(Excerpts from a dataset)
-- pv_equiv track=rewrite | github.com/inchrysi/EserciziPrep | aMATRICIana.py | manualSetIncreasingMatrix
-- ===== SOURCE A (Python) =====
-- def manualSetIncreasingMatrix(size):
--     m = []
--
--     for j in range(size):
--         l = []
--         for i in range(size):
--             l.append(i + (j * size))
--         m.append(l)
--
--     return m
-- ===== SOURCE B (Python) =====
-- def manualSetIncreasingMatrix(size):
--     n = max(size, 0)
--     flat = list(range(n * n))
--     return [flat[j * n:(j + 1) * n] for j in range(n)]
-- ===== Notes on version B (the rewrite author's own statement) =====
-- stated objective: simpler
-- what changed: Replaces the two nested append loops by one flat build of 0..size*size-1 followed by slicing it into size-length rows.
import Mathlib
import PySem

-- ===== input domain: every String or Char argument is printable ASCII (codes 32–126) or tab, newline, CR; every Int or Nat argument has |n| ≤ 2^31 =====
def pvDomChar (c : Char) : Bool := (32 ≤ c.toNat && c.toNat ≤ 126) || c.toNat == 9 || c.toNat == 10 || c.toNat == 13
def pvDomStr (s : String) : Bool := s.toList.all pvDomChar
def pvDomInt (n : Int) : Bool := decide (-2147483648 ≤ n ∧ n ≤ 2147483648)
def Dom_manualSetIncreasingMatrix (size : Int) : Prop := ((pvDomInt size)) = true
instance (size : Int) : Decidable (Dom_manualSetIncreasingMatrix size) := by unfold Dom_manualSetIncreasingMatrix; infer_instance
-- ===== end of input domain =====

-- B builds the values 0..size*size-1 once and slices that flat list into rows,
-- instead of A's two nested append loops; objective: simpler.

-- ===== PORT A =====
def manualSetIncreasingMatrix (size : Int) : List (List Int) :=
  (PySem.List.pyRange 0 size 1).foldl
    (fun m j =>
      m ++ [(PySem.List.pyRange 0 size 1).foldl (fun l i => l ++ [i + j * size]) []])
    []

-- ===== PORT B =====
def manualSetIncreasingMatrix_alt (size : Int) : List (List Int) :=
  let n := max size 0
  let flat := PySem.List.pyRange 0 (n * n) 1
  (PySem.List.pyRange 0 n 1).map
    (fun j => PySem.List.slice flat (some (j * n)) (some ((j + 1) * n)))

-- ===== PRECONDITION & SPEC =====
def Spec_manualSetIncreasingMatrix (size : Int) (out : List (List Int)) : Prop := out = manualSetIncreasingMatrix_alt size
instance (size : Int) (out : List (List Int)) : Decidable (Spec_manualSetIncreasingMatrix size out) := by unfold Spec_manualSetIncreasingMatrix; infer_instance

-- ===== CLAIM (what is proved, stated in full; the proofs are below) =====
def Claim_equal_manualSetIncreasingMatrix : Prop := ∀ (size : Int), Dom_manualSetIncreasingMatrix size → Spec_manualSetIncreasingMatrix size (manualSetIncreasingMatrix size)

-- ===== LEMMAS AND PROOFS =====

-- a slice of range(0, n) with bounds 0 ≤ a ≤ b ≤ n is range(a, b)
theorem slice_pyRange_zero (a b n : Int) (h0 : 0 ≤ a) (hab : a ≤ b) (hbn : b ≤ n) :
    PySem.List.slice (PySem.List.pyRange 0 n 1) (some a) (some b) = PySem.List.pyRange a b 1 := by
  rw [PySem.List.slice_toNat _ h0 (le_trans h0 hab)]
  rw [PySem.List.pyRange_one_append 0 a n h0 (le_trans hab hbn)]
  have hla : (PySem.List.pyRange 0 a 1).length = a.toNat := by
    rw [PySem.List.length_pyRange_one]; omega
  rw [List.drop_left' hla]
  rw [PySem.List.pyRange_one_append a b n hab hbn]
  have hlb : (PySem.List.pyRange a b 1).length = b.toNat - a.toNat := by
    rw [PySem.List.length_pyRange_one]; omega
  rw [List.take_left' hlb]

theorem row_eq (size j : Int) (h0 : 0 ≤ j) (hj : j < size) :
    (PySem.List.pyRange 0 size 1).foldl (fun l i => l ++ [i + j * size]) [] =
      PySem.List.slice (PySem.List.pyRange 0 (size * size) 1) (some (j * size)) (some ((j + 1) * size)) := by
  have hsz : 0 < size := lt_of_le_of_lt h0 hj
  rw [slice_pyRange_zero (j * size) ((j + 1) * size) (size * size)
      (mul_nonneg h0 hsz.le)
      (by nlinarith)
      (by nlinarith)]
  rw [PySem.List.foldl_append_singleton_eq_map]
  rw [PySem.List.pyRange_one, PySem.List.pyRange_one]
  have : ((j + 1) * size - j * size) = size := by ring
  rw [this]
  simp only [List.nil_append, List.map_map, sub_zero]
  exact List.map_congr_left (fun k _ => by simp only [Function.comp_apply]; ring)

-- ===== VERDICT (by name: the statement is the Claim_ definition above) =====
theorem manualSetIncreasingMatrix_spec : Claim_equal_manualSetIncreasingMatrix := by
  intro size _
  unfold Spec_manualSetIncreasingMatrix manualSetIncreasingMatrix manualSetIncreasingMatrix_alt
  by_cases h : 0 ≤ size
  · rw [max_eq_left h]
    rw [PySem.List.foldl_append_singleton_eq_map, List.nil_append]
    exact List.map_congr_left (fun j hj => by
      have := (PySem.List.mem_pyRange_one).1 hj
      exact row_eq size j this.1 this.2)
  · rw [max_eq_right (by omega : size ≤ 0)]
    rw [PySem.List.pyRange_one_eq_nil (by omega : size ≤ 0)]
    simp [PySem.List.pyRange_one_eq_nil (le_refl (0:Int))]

--

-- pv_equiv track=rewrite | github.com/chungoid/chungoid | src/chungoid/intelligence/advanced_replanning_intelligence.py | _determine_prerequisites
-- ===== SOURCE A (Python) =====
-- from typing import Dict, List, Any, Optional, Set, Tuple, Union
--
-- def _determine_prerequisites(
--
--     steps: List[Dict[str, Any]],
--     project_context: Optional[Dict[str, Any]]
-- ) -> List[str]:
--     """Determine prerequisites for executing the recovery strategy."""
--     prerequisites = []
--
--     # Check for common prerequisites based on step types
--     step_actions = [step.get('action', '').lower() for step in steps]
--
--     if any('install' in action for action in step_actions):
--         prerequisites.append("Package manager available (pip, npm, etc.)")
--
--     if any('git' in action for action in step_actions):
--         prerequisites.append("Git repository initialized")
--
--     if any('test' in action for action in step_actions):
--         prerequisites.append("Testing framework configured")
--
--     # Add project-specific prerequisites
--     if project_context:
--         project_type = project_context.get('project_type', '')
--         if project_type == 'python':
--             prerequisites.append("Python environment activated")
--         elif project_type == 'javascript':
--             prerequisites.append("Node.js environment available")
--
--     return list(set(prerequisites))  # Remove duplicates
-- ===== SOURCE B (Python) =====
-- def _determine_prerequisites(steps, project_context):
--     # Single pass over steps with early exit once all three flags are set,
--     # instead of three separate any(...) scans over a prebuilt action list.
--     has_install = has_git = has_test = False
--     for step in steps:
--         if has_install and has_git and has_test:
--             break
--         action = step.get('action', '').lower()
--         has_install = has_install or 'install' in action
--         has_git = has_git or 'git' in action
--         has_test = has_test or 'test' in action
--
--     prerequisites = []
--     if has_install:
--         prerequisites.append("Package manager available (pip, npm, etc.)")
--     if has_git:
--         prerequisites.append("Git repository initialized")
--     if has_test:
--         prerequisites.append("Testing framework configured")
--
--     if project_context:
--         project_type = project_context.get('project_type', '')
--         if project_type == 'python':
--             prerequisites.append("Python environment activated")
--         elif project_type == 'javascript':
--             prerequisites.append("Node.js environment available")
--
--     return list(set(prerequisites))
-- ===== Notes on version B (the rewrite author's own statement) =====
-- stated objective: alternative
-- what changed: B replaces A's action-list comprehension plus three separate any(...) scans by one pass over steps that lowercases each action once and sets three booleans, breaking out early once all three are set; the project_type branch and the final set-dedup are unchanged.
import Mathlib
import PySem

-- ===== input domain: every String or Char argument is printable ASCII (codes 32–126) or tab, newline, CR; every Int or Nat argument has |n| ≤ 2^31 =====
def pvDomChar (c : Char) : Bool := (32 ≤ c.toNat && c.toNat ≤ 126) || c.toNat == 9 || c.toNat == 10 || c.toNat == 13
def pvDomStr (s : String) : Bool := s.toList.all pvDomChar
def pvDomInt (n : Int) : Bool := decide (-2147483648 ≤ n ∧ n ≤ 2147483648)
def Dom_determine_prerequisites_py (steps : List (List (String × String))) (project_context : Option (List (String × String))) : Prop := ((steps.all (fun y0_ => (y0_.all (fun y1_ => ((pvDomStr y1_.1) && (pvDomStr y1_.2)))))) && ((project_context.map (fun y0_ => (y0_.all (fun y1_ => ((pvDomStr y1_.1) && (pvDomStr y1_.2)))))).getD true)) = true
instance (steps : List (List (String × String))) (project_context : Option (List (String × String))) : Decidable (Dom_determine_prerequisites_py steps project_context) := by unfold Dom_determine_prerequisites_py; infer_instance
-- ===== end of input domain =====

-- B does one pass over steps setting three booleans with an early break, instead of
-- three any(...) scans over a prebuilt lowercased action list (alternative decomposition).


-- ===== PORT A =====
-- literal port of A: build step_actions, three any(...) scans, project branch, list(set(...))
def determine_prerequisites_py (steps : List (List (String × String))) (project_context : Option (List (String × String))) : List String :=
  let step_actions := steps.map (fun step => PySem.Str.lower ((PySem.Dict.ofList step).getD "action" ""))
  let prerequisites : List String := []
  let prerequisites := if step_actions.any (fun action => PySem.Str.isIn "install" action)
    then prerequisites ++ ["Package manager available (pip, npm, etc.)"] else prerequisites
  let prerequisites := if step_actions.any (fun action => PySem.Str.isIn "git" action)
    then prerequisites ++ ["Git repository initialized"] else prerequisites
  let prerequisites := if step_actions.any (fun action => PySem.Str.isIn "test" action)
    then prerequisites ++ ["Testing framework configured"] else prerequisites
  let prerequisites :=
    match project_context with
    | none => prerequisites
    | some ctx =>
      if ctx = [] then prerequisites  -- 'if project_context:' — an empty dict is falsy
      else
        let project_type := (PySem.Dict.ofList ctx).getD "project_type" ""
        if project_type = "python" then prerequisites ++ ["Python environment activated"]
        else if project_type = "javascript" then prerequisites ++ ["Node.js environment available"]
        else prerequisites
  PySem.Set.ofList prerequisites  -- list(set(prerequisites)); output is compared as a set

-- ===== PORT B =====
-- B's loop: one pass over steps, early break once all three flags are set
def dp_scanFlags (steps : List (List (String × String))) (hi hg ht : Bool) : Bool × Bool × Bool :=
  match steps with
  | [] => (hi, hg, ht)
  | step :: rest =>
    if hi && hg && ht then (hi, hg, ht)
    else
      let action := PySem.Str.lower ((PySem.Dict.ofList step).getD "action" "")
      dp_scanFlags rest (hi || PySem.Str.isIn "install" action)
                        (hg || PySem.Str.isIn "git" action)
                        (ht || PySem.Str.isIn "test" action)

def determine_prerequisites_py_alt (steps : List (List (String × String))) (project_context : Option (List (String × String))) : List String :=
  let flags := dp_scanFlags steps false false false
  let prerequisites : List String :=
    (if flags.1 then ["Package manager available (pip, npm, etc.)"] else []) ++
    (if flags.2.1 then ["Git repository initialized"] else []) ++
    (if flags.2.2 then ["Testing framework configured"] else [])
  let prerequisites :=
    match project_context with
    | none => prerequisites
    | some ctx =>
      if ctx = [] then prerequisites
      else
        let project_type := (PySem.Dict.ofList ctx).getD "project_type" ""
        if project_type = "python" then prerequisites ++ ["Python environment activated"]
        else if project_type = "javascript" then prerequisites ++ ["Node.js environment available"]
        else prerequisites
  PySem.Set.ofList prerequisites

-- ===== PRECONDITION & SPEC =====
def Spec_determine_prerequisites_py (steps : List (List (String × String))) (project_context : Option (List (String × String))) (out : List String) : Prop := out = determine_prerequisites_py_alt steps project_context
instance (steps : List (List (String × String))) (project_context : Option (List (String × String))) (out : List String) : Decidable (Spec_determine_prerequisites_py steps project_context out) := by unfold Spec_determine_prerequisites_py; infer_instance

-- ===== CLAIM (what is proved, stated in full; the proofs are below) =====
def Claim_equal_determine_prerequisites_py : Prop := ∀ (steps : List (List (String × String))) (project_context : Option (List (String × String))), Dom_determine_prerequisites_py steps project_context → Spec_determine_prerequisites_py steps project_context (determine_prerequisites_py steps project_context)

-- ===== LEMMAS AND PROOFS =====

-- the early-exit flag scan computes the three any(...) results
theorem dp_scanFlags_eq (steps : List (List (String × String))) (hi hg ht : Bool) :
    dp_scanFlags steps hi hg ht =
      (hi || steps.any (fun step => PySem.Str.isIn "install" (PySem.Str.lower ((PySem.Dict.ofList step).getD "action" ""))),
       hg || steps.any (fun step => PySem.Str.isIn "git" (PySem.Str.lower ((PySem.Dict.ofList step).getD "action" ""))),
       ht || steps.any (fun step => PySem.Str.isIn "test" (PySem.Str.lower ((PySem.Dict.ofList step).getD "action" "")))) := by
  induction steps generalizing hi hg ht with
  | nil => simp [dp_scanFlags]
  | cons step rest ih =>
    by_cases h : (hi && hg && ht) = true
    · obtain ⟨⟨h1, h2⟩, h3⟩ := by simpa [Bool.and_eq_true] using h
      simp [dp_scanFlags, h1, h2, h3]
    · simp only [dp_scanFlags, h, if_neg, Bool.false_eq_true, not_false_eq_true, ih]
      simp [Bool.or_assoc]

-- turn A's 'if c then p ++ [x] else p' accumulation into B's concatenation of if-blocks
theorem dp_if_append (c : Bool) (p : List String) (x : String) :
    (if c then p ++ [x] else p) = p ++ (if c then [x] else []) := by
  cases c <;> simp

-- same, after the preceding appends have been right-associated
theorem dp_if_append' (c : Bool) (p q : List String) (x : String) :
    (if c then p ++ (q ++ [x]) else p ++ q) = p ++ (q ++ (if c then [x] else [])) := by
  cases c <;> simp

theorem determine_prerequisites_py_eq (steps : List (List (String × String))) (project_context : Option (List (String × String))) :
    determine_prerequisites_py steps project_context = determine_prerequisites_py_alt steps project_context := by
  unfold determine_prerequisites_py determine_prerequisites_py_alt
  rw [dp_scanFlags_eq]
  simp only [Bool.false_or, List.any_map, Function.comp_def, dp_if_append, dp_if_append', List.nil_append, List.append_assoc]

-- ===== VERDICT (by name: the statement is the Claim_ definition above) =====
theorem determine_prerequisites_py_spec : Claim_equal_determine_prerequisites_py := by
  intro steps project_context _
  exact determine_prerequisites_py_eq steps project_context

* [Work to complete]: Could you repeat exactly the lines above from the line with "def Spec_determine_prerequisites_py (steps" up to and including the line with "unfold Spec_determine_prerequisites_py; infer_instance", and only those?

* [Answer space]:
def Spec_determine_prerequisites_py (steps : List (List (String × String))) (project_context : Option (List (String × String))) (out : List String) : Prop := out = determine_prerequisites_py_alt steps project_context
instance (steps : List (List (String × String))) (project_context : Option (List (String × String))) (out : List String) : Decidable (Spec_determine_prerequisites_py steps project_context out) := by unfold Spec_determine_prerequisites_py; infer_instance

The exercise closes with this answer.